_YOUR ASSIGNMENT_: Using the records below, give again exactly the lines from the line that contains "have hcases : n ≤ i" through the line that contains "PySem.List.pyRange 0 n 1", both ends included, and only those.

[Collected data]
-- pv_equiv track=rewrite | github.com/HenningGC/ReturnsScraper | leadership_scrapper.py | data_select
-- ===== SOURCE A (Python) =====
-- def data_select(data):
-- 	result = []
--
-- 	count = 0
-- 	rule = 3
-- 	for i in range(len(data)-1):
--
-- 		count += 1
--
--
-- 		if rule > 4:
-- 			rule = 4
--
-- 		if count == rule:
-- 			result.append(data[i-1])
-- 			result.append(data[i])
-- 			count = 0
-- 			rule +=1
--
-- 	return(result)
-- ===== SOURCE B (Python) =====
-- def data_select(data):
--     # Arithmetic walk: the counter machine emits the pair (data[i-1], data[i])
--     # exactly at i = 2, 6, 10, ... while i < len(data)-1.
--     result = []
--     i = 2
--     n = len(data) - 1
--     while i < n:
--         result.append(data[i - 1])
--         result.append(data[i])
--         i += 4
--     return result
-- ===== Notes on version B (the rewrite author's own statement) =====
-- stated objective: simpler
-- what changed: Replaces the simulated count/rule state machine with a direct arithmetic walk over the emit indices 2, 6, 10, ... (step 4), appending data[i-1], data[i] at each; no counter or rule state is maintained.
import Mathlib
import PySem

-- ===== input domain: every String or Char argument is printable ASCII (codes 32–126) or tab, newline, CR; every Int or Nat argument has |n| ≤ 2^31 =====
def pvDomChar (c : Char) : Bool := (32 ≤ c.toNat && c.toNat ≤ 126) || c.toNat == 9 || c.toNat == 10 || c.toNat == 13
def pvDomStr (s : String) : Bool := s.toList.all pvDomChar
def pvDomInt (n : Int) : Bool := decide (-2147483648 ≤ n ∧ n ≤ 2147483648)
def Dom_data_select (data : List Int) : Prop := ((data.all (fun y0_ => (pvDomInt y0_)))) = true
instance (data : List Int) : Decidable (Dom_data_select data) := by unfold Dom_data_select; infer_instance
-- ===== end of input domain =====

-- B replaces A's count/rule state machine by a direct arithmetic walk over the
-- emit indices 2, 6, 10, … ; objective: simpler.

-- ===== PORT A =====
-- one iteration of A's for-loop body; state = (result, count, rule)
def stepA (data : List Int) (st : List Int × Int × Int) (i : Int) : List Int × Int × Int :=
  let result := st.1
  let count := st.2.1 + 1
  let rule := if st.2.2 > 4 then 4 else st.2.2
  if count = rule then
    (result ++ [PySem.List.pyGetD data (i - 1) 0, PySem.List.pyGetD data i 0], 0, rule + 1)
  else
    (result, count, rule)

def data_select (data : List Int) : List Int :=
  ((PySem.List.pyRange 0 ((data.length : Int) - 1) 1).foldl (stepA data) ([], 0, 3)).1

-- ===== PORT B =====
-- the while-loop of Source B: i = 2; while i < n: append data[i-1], data[i]; i += 4
def altLoop (data : List Int) (n i : Int) (result : List Int) : List Int :=
  if _h : i < n then
    altLoop data n (i + 4) (result ++ [PySem.List.pyGetD data (i - 1) 0, PySem.List.pyGetD data i 0])
  else
    result
termination_by (n - i).toNat
decreasing_by omega

def data_select_alt (data : List Int) : List Int :=
  altLoop data ((data.length : Int) - 1) 2 []

-- ===== PRECONDITION & SPEC =====
def Spec_data_select (data : List Int) (out : List Int) : Prop := out = data_select_alt data
instance (data : List Int) (out : List Int) : Decidable (Spec_data_select data out) := by unfold Spec_data_select; infer_instance

-- ===== CLAIM (what is proved, stated in full; the proofs are below) =====
def Claim_equal_data_select : Prop := ∀ (data : List Int), Dom_data_select data → Spec_data_select data (data_select data)

-- ===== LEMMAS AND PROOFS =====

-- running four consecutive loop iterations of A from a just-emitted state (count 0, rule ≥ 4)
-- performs one emission at the fourth index
lemma runFour (data : List Int) (res : List Int) (r i : Int) (hr : 4 ≤ r) :
    List.foldl (stepA data) (res, 0, r) [i, i + 1, i + 2, i + 3]
      = (res ++ [PySem.List.pyGetD data (i + 2) 0, PySem.List.pyGetD data (i + 3) 0], 0, 5) := by
  have hcap : (if r > 4 then 4 else r) = 4 := by split_ifs <;> omega
  have e : i + 3 - 1 = i + 2 := by ring
  simp [List.foldl, stepA, hcap, e]

-- steady state: once A has just emitted (count 0, rule ≥ 4) before index i,
-- the rest of the run equals B's walk starting at i + 3
lemma loop_eq (data : List Int) (n : Int) :
    ∀ fuel : Nat, ∀ i res (r : Int), (n - i).toNat ≤ fuel → 4 ≤ r →
      ((PySem.List.pyRange i n 1).foldl (stepA data) (res, 0, r)).1 = altLoop data n (i + 3) res := by
  intro fuel
  induction fuel with
  | zero =>
      intro i res r hf hr
      have hni : n ≤ i := by omega
      rw [PySem.List.pyRange_one_eq_nil hni, altLoop]
      simp [show ¬ (i + 3 < n) by omega]
  | succ m ih =>
      intro i res r hf hr
      by_cases h : i + 3 < n
      · have hsplit : PySem.List.pyRange i n 1
            = PySem.List.pyRange i (i + 4) 1 ++ PySem.List.pyRange (i + 4) n 1 :=
          PySem.List.pyRange_one_append i (i + 4) n (by omega) (by omega)
        have hfour : PySem.List.pyRange i (i + 4) 1 = [i, i + 1, i + 2, i + 3] := by
          rw [PySem.List.pyRange_one_cons (by omega), PySem.List.pyRange_one_cons (by omega),
              PySem.List.pyRange_one_cons (by omega), PySem.List.pyRange_one_cons (by omega),
              PySem.List.pyRange_one_eq_nil (by omega)]
          norm_num
          constructor <;> ring
        rw [hsplit, List.foldl_append, hfour, runFour data res r i hr]
        rw [ih (i + 4) _ 5 (by omega) (by omega)]
        conv_rhs => rw [altLoop]
        simp only [h, dite_true]
        have e1 : i + 3 - 1 = i + 2 := by ring
        have e2 : i + 3 + 4 = i + 4 + 3 := by ring
        rw [e1, e2]
      · -- fewer than four indices left: no emission, result stays res
        conv_rhs => rw [altLoop]
        simp only [h, dite_false]
        have hcap : (if r > 4 then 4 else r) = 4 := by split_ifs <;> omega
        have hcases : n ≤ i ∨ n = i + 1 ∨ n = i + 2 ∨ n = i + 3 := by omega
        rcases hcases with h0 | h1 | h2 | h3
        · rw [PySem.List.pyRange_one_eq_nil h0]; rfl
        · subst h1
          rw [PySem.List.pyRange_one_cons (by omega), PySem.List.pyRange_one_eq_nil (by omega)]
          simp [List.foldl, stepA, hcap]
        · subst h2
          rw [PySem.List.pyRange_one_cons (by omega), PySem.List.pyRange_one_cons (by omega),
              PySem.List.pyRange_one_eq_nil (by omega)]
          simp [List.foldl, stepA, hcap]
        · subst h3
          rw [PySem.List.pyRange_one_cons (by omega), PySem.List.pyRange_one_cons (by omega),
              PySem.List.pyRange_one_cons (by omega), PySem.List.pyRange_one_eq_nil (by omega)]
          simp [List.foldl, stepA, hcap]

-- ===== VERDICT (by name: the statement is the Claim_ definition above) =====
theorem data_select_spec : Claim_equal_data_select := by
  intro data _
  unfold Spec_data_select data_select data_select_alt
  set n : Int := (data.length : Int) - 1 with hn
  by_cases h : 3 ≤ n
  · have hsplit : PySem.List.pyRange 0 n 1
        = PySem.List.pyRange 0 3 1 ++ PySem.List.pyRange 3 n 1 :=
      PySem.List.pyRange_one_append 0 3 n (by omega) (by omega)
    have h3 : PySem.List.pyRange 0 3 1 = [0, 1, 2] := by decide
    rw [hsplit, List.foldl_append, h3]
    have hpre : List.foldl (stepA data) ([], 0, 3) [0, 1, 2]
        = ([PySem.List.pyGetD data 1 0, PySem.List.pyGetD data 2 0], 0, 4) := by
      simp [List.foldl, stepA]
    rw [hpre, loop_eq data n (n - 3).toNat 3 _ 4 (by omega) (by omega)]
    conv_rhs => rw [altLoop]
    simp [show (2 : Int) < n by omega]
  · -- fewer than four elements: no emission on either side
    conv_rhs => rw [altLoop]
    simp only [show ¬ (2 : Int) < n by omega, dite_false]
    have hcases : n ≤ 0 ∨ n = 1 ∨ n = 2 := by omega
    rcases hcases with h0 | h1 | h2
    · rw [PySem.List.pyRange_one_eq_nil h0]; rfl
    · rw [h1]; simp [show PySem.List.pyRange 0 1 1 = [0] from by decide, List.foldl, stepA]
    · rw [h2]; simp [show PySem.List.pyRange 0 2 1 = [0, 1] from by decide, List.foldl, stepA]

_ANSWER TO THE PROBLEM_:
        have hcases : n ≤ i ∨ n = i + 1 ∨ n = i + 2 ∨ n = i + 3 := by omega
        rcases hcases with h0 | h1 | h2 | h3
        · rw [PySem.List.pyRange_one_eq_nil h0]; rfl
        · subst h1
          rw [PySem.List.pyRange_one_cons (by omega), PySem.List.pyRange_one_eq_nil (by omega)]
          simp [List.foldl, stepA, hcap]
        · subst h2
          rw [PySem.List.pyRange_one_cons (by omega), PySem.List.pyRange_one_cons (by omega),
              PySem.List.pyRange_one_eq_nil (by omega)]
          simp [List.foldl, stepA, hcap]
        · subst h3
          rw [PySem.List.pyRange_one_cons (by omega), PySem.List.pyRange_one_cons (by omega),
              PySem.List.pyRange_one_cons (by omega), PySem.List.pyRange_one_eq_nil (by omega)]
          simp [List.foldl, stepA, hcap]

-- ===== VERDICT (by name: the statement is the Claim_ definition above) =====
theorem data_select_spec : Claim_equal_data_select := by
  intro data _
  unfold Spec_data_select data_select data_select_alt
  set n : Int := (data.length : Int) - 1 with hn
  by_cases h : 3 ≤ n
  · have hsplit : PySem.List.pyRange 0 n 1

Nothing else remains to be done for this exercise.